Six-Layer Reference Diagram¶
flowchart TB
subgraph L6[Layer 6 — Governance and Security]
direction LR
KC[Keycloak SSO<br/>5 RBAC roles]
OPA[OPA<br/>row/column policies]
OM[OpenMetadata<br/>catalog and lineage]
O2P[oauth2-proxy<br/>ForwardAuth]
LLDAP[LLDAP<br/>optional LDAP]
end
subgraph L5[Layer 5 — Analytics and Consumption]
direction LR
SUP[Superset<br/>dashboards]
JH[JupyterHub<br/>notebooks]
AF[Airflow 3<br/>orchestration]
COCK[Cockpit<br/>portal]
end
subgraph L4[Layer 4 — AI and ML]
direction LR
ADEN[ADEN<br/>NL to SQL to dashboard]
OLL[Ollama<br/>Qwen 2.5 and Nomic]
LLM[LiteLLM<br/>AI gateway]
MLF[MLflow<br/>tracking and registry]
MCP[MCP Servers<br/>Trino and OpenMetadata]
end
subgraph L3[Layer 3 — Compute and Query]
direction LR
TRINO[Trino 480<br/>federated SQL + 25 ai_* UDFs]
SPARK[Spark Connect<br/>gRPC]
DBT[dbt Core<br/>semantic layer]
end
subgraph L2[Layer 2 — Storage and Catalog]
direction LR
POLARIS[Apache Polaris<br/>Iceberg REST catalog]
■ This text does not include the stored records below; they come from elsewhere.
-- pv_equiv track=rewrite | github.com/cfe-lab/MiCall | micall/utils/probe_finder.py | handle_x
-- ===== SOURCE A (Python) =====
-- def handle_x(sequence):
--     length = len(sequence)
--     midpoint = length / 2
--     x_positions = [i for i,j in enumerate(sequence) if j == 'X']
--     try:
--         rightmost_x = max([x for x in x_positions if x <= midpoint])
--     except ValueError:
--         rightmost_x = None
--     try:
--         leftmost_x = min([x for x in x_positions if x > midpoint])
--     except ValueError:
--         leftmost_x = None
--     if rightmost_x and leftmost_x:
--         sequence = sequence[rightmost_x+1:leftmost_x]
--     elif rightmost_x:
--         sequence = sequence[rightmost_x+1:]
--     else:
--         sequence = sequence[:leftmost_x]
--     return sequence
-- ===== SOURCE B (Python) =====
-- def handle_x(sequence):
--     # Split at the midpoint; keep what follows the last X in the left half
--     # (rpartition) and what precedes the first X in the right half (partition).
--     half = len(sequence) // 2 + 1
--     tail = sequence[:half].rpartition('X')[2]
--     head = sequence[half:].partition('X')[0]
--     return tail + head
-- ===== Notes on version B (the rewrite author's own statement) =====
-- stated objective: faster
-- what changed: A builds an X-position list plus two filtered comprehensions fed to max()/min() and slices by index; B splits the string at the midpoint and uses str.rpartition/str.partition to keep the part after the last X of the left half and before the first X of the right half, concatenating the two pieces (Python-level scans replaced by C-implemented string methods).
-- intended difference: When the only X marker in the first half of the sequence is the very first character (index 0), A's truthiness test on rightmost_x treats index 0 as absent and returns the sequence with that leading marker still attached; B trims it, which is the intended trimming of the marker. — e.g. on handle_x("XabXc"): A returns "Xab", B returns "ab"
import Mathlib
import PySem

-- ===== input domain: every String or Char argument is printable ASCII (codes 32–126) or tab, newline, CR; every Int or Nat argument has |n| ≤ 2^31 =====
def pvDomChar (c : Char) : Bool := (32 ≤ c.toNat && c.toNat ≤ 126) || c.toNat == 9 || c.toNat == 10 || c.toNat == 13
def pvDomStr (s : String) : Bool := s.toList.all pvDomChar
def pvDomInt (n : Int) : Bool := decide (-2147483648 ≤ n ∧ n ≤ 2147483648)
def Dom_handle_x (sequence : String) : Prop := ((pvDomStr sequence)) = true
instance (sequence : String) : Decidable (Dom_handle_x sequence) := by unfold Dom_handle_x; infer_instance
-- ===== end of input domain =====

-- B trims by splitting the string at the midpoint and taking rpartition/partition pieces instead of
-- A's index comprehensions with max()/min() and slicing (objective: faster by a constant factor,
-- measured).

-- Python truthiness of an Optional[int]: None and 0 are falsy.
def pvTruthy (o : Option Int) : Bool :=
  match o with
  | none => false
  | some n => n != 0

-- ===== PORT A =====
-- 'i <= midpoint' / 'x > midpoint' with midpoint = length/2 (a Python float) are ported as
-- '2*i ≤ length' / '2*x > length': exact, since both sides are integers well below 2^53.
def handle_x (sequence : String) : String :=
  let cs := sequence.toList
  let length : Int := cs.length
  let x_positions : List Int :=
    ((PySem.List.enumerate cs 0).filter (fun p => p.2 == 'X')).map (fun p => p.1)
  let rightmost_x : Option Int :=
    PySem.List.max? (x_positions.filter (fun x => 2 * x ≤ length)) (fun y => y)
  let leftmost_x : Option Int :=
    PySem.List.min? (x_positions.filter (fun x => 2 * x > length)) (fun y => y)
  if pvTruthy rightmost_x && pvTruthy leftmost_x then
    String.ofList (PySem.List.slice cs (some (rightmost_x.getD 0 + 1)) (some (leftmost_x.getD 0)))
  else if pvTruthy rightmost_x then
    String.ofList (PySem.List.slice cs (some (rightmost_x.getD 0 + 1)) none)
  else
    String.ofList (PySem.List.slice cs none leftmost_x)

-- ===== PORT B =====
-- len(sequence)//2 + 1 is Nat division (len ≥ 0); sequence[:half] / sequence[half:] with
-- half ≥ 0 are List.take/drop (PySem.List.slice_to_natCast / slice_from_natCast).
-- s.rpartition('X')[2] is the suffix after the last 'X' (whole s if none): exactly
-- (s.reverse.takeWhile (· ≠ 'X')).reverse.  s.partition('X')[0] is the prefix before the
-- first 'X' (whole s if none): exactly s.takeWhile (· ≠ 'X').  Both hand-ported here.
def handle_x_alt (sequence : String) : String :=
  let cs := sequence.toList
  let half : Nat := cs.length / 2 + 1
  let tail := ((cs.take half).reverse.takeWhile (fun c => c != 'X')).reverse
  let head := (cs.drop half).takeWhile (fun c => c != 'X')
  String.ofList (tail ++ head)

-- ===== PRECONDITION & SPEC =====
-- When the only 'X' in the first half is the very first character (index 0), A's
-- truthiness test on rightmost_x treats index 0 as absent and returns the sequence with that
-- leading X marker still attached; B trims it, which is the intended trimming of the marker.
def D_handle_x (sequence : String) : Prop :=
  sequence.toList.head? = some 'X' ∧
    'X' ∉ ((sequence.toList.take (sequence.toList.length / 2 + 1)).drop 1)
instance (sequence : String) : Decidable (D_handle_x sequence) := by unfold D_handle_x; infer_instance

def Spec_handle_x (sequence : String) (out : String) : Prop := ¬ D_handle_x sequence → out = handle_x_alt sequence
instance (sequence : String) (out : String) : Decidable (Spec_handle_x sequence out) := by unfold Spec_handle_x; infer_instance

def pvDiffWitness_handle_x : String := "XabXc"
def pvDiffWitnessOut_handle_x : String × String := ("Xab", "ab")

-- ===== CLAIM (what is proved, stated in full; the proofs are below) =====
def Claim_unchanged_handle_x : Prop := ∀ (sequence : String), Dom_handle_x sequence → Spec_handle_x sequence (handle_x sequence)
def Claim_changed_handle_x : Prop := Dom_handle_x (pvDiffWitness_handle_x) ∧ D_handle_x (pvDiffWitness_handle_x) ∧ handle_x (pvDiffWitness_handle_x) = pvDiffWitnessOut_handle_x.1 ∧ handle_x_alt (pvDiffWitness_handle_x) = pvDiffWitnessOut_handle_x.2 ∧ pvDiffWitnessOut_handle_x.1 ≠ pvDiffWitnessOut_handle_x.2
def Claim_exact_handle_x : Prop := ∀ (sequence : String), Dom_handle_x sequence → D_handle_x sequence → handle_x sequence ≠ handle_x_alt sequence

-- ===== LEMMAS AND PROOFS =====

-- on a ≤-sorted list, max? is the last element and min? the first
theorem pv_foldl_max_sorted :
    ∀ (t : List Int) (x : Int), (∀ z ∈ t, x ≤ z) → t.Pairwise (· ≤ ·) →
      t.foldl max x = t.getLastD x := by
  intro t
  induction t with
  | nil => intro x _ _; rfl
  | cons y t' ih =>
      intro x hx hp
      have hxy : x ≤ y := hx y (by simp)
      have hp' := List.pairwise_cons.mp hp
      rw [List.foldl_cons, max_eq_right hxy, ih y hp'.1 hp'.2, List.getLastD_cons]

theorem pv_some_getLastD :
    ∀ (t : List Int) (y : Int), some (t.getLastD y) = (y :: t).getLast? := by
  intro t
  induction t with
  | nil => intro y; rfl
  | cons z t'' ih =>
      intro y
      rw [List.getLastD_cons, List.getLast?_cons_cons]
      exact ih z

theorem pv_max?_sorted (xs : List Int) (h : xs.Pairwise (· ≤ ·)) :
    PySem.List.max? xs (fun y => y) = xs.getLast? := by
  cases xs with
  | nil => rfl
  | cons x t =>
      have hp := List.pairwise_cons.mp h
      rw [PySem.List.max?_id_cons, pv_foldl_max_sorted t x hp.1 hp.2]
      exact pv_some_getLastD t x

theorem pv_foldl_min_sorted :
    ∀ (t : List Int) (x : Int), (∀ z ∈ t, x ≤ z) → t.foldl min x = x := by
  intro t
  induction t with
  | nil => intro x _; rfl
  | cons y t' ih =>
      intro x hx
      have hxy : x ≤ y := hx y (by simp)
      rw [List.foldl_cons, min_eq_left hxy]
      exact ih x (fun z hz => hx z (by simp [hz]))

theorem pv_min?_sorted (xs : List Int) (h : xs.Pairwise (· ≤ ·)) :
    PySem.List.min? xs (fun y => y) = xs.head? := by
  cases xs with
  | nil => rfl
  | cons x t =>
      have hp := List.pairwise_cons.mp h
      rw [PySem.List.min?_id_cons, pv_foldl_min_sorted t x hp.1]
      rfl

theorem pv_headX :
    ∀ (xs : List Char) (k : Int),
      (match (((PySem.List.enumerate xs k).filter (fun p => p.2 == 'X')).map Prod.fst).head? with
       | none => xs.takeWhile (fun c => c != 'X') = xs
       | some m => ∃ j : Nat, m = k + (j : Int) ∧ j < xs.length ∧
           xs.takeWhile (fun c => c != 'X') = xs.take j) := by
  intro xs
  induction xs with
  | nil => intro k; exact rfl
  | cons x t ih =>
      intro k
      by_cases hx : x = 'X'
      · subst hx
        have hc : ((((k : Int), 'X') : Int × Char).2 == 'X') = true := rfl
        rw [PySem.List.enumerate_cons, List.filter_cons, if_pos hc, List.map_cons,
          List.head?_cons]
        exact ⟨0, by simp, by simp, by rw [List.takeWhile_cons, if_neg (by decide)]; rfl⟩
      · rw [PySem.List.enumerate_cons, List.filter_cons, if_neg (by simpa using hx)]
        have htk : ((x != 'X') = true) := by simpa using hx
        have ih' := ih (k + 1)
        cases hh : (((PySem.List.enumerate t (k+1)).filter (fun p => p.2 == 'X')).map Prod.fst).head? with
        | none =>
            rw [hh] at ih'
            show List.takeWhile (fun c => c != 'X') (x :: t) = x :: t
            rw [List.takeWhile_cons, if_pos htk, ih']
        | some m =>
            rw [hh] at ih'
            obtain ⟨j, hm, hj, ht⟩ := ih'
            exact ⟨j + 1, by push_cast; omega, by simpa using Nat.succ_lt_succ hj,
              by rw [List.takeWhile_cons, if_pos htk, ht]; rfl⟩

theorem pv_lastX :
    ∀ (xs : List Char) (k : Int),
      (match (((PySem.List.enumerate xs k).filter (fun p => p.2 == 'X')).map Prod.fst).getLast? with
       | none => 'X' ∉ xs ∧ (xs.reverse.takeWhile (fun c => c != 'X')).reverse = xs
       | some m => ∃ j : Nat, m = k + (j : Int) ∧ j < xs.length ∧ xs[j]? = some 'X' ∧
           'X' ∉ xs.drop (j + 1) ∧
           (xs.reverse.takeWhile (fun c => c != 'X')).reverse = xs.drop (j + 1)) := by
  intro xs k
  induction xs using List.reverseRecOn with
  | nil => exact ⟨by simp, rfl⟩
  | append_singleton xs a ih =>
      rw [PySem.List.enumerate_append, List.filter_append, List.map_append]
      have hsing : PySem.List.enumerate [a] (k + (xs.length : Int)) = [((k + (xs.length : Int)), a)] := by
        rw [PySem.List.enumerate_cons, PySem.List.enumerate_nil]
      rw [hsing]
      by_cases ha : a = 'X'
      · subst ha
        have hc : ((((k + (xs.length : Int)), 'X') : Int × Char).2 == 'X') = true := rfl
        rw [List.filter_cons, if_pos hc, List.filter_nil, List.map_cons, List.map_nil,
          List.getLast?_concat]
        refine ⟨xs.length, rfl, by simp, ?_, ?_, ?_⟩
        · rw [List.getElem?_concat_length]
        · rw [List.drop_of_length_le (by simp)]; simp
        · rw [List.reverse_append, List.reverse_singleton]
          show (List.takeWhile (fun c => c != 'X') ('X' :: xs.reverse)).reverse = _
          rw [List.takeWhile_cons, if_neg (by decide), List.reverse_nil,
            List.drop_of_length_le (by simp)]
      · have hfa : ((((k + (xs.length : Int)), a) : Int × Char).2 == 'X') = false := by simpa using ha
        have htk : ((a != 'X') = true) := by simpa using ha
        rw [List.filter_cons, hfa]
        simp only [Bool.false_eq_true, if_false, List.filter_nil, List.map_nil, List.append_nil]
        have hrev : ((xs ++ [a]).reverse.takeWhile (fun c => c != 'X')).reverse
            = (xs.reverse.takeWhile (fun c => c != 'X')).reverse ++ [a] := by
          rw [List.reverse_append, List.reverse_singleton]
          show (List.takeWhile (fun c => c != 'X') (a :: xs.reverse)).reverse = _
          rw [List.takeWhile_cons, if_pos htk, List.reverse_cons]
        cases hh : (((PySem.List.enumerate xs k).filter (fun p => p.2 == 'X')).map Prod.fst).getLast? with
        | none =>
            rw [hh] at ih
            exact ⟨by
              simp only [List.mem_append, List.mem_singleton]
              rintro (h | h)
              · exact ih.1 h
              · exact ha h.symm, by rw [hrev, ih.2]⟩
        | some m =>
            rw [hh] at ih
            obtain ⟨j, hm, hj, hget, hnot, htl⟩ := ih
            refine ⟨j, hm, by simp; omega, ?_, ?_, ?_⟩
            · rw [List.getElem?_append_left hj]; exact hget
            · rw [List.drop_append_of_le_length (by omega)]
              simp only [List.mem_append, List.mem_singleton]
              rintro (h | h)
              · exact hnot h
              · exact ha h.symm
            · rw [hrev, htl, List.drop_append_of_le_length (by omega)]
MINIO[SeaweedFS<br/>S3 object store]
PG[PostgreSQL<br/>PostGIS + pgvector]
end
subgraph L1[Layer 1 — Ingestion]
direction LR
AFI[Airflow DAGs<br/>file + API + JDBC]
SPARKI[Spark ETL<br/>batch loaders]
SRC[External sources<br/>OLTP, files, APIs]
end
SRC --> AFI
SRC --> SPARKI
AFI --> PG
AFI --> MINIO
SPARKI --> MINIO
PG --> SPARK
PG --> TRINO
MINIO --> POLARIS
POLARIS --> TRINO
POLARIS --> SPARK
SPARK --> POLARIS
DBT --> TRINO
TRINO --> ADEN
TRINO --> SUP
TRINO --> JH
TRINO --> MCP
LLM --> OLL
ADEN --> LLM
MCP --> LLM
JH --> MLF
JH --> SPARK
AF --> SPARK
AF --> TRINO
OM -.lineage.-> TRINO
OM -.lineage.-> AF
OM -.catalog.-> POLARIS
KC -.OIDC.-> SUP
KC -.OIDC.-> JH
KC -.OIDC.-> AF
KC -.OIDC.-> OM
KC -.OIDC.-> COCK
O2P -.forward-auth.-> MLF
OPA -.policies.-> TRINO
LLDAP -.users.-> KC
Layer Responsibilities¶
| Layer | Purpose | Key Services |
|---|---|---|
| 1. Ingestion | Move data from source systems into the platform | Airflow DAGs, Spark batch, Postgres CDC |
| 2. Storage | Durable raw and curated tables | SeaweedFS (S3), Apache Polaris (Iceberg REST), PostgreSQL (PostGIS + pgvector) |
| 3. Compute | Run ELT and interactive queries | Trino 480 (federated SQL + 17 ai_* functions), Spark Connect (gRPC), dbt Core |
| 4. AI / ML | Natural-language SQL, embeddings, training, serving | ADEN, Ollama, LiteLLM, MLflow, MCP servers, jupyter-ai |
| 5. Analytics | Dashboards, notebooks, pipeline authoring | Superset, JupyterHub, Airflow 3, Cockpit portal |
| 6. Governance | Identity, policy, catalogue, lineage | Keycloak, OPA, OpenMetadata, oauth2-proxy, LLDAP |
See the dedicated diagrams for each dimension:
- Data Flow — end-to-end pipeline from source to consumption.
- AI Stack — ADEN, Trino
ai_*, RAG and MCP. - Security Flow — Keycloak → OPA → Trino masking.
Cross-Cutting Concerns¶
flowchart LR
subgraph Users
U1[Analyst]
U2[Engineer]
U3[Admin]
U4[AI Agent]
end
subgraph Edge
TRAEFIK[Traefik<br/>TLS + routing]
COCK[Cockpit<br/>portal]
end
subgraph Control[Control Plane]
KC[Keycloak]
OPA[OPA]
OM[OpenMetadata]
end
subgraph Observe[Observability]
PROM[Prometheus]
GRAF[Grafana]
LOKI[Loki]
TEMPO[Tempo]
AM[Alertmanager]
end
U1 --> TRAEFIK
U2 --> TRAEFIK
U3 --> TRAEFIK
U4 --> TRAEFIK
TRAEFIK --> COCK
TRAEFIK --> KC
COCK -.health probes.-> Observe
KC --> OPA
OPA --> OM
Observe -.dashboards.-> COCK
AM -.alerts.-> Control
Every service emits Prometheus metrics, structured JSON logs to Loki, and OTLP traces to Tempo. Alertmanager routes SLO breaches (ADEN fast-burn, trace ingestion stalled, Trino AI plugin breaker open) to the Cockpit Alerts page.
Sovereignty Guarantees¶
- No external API calls. Every AI inference, embedding, and catalogue lookup happens in-cluster.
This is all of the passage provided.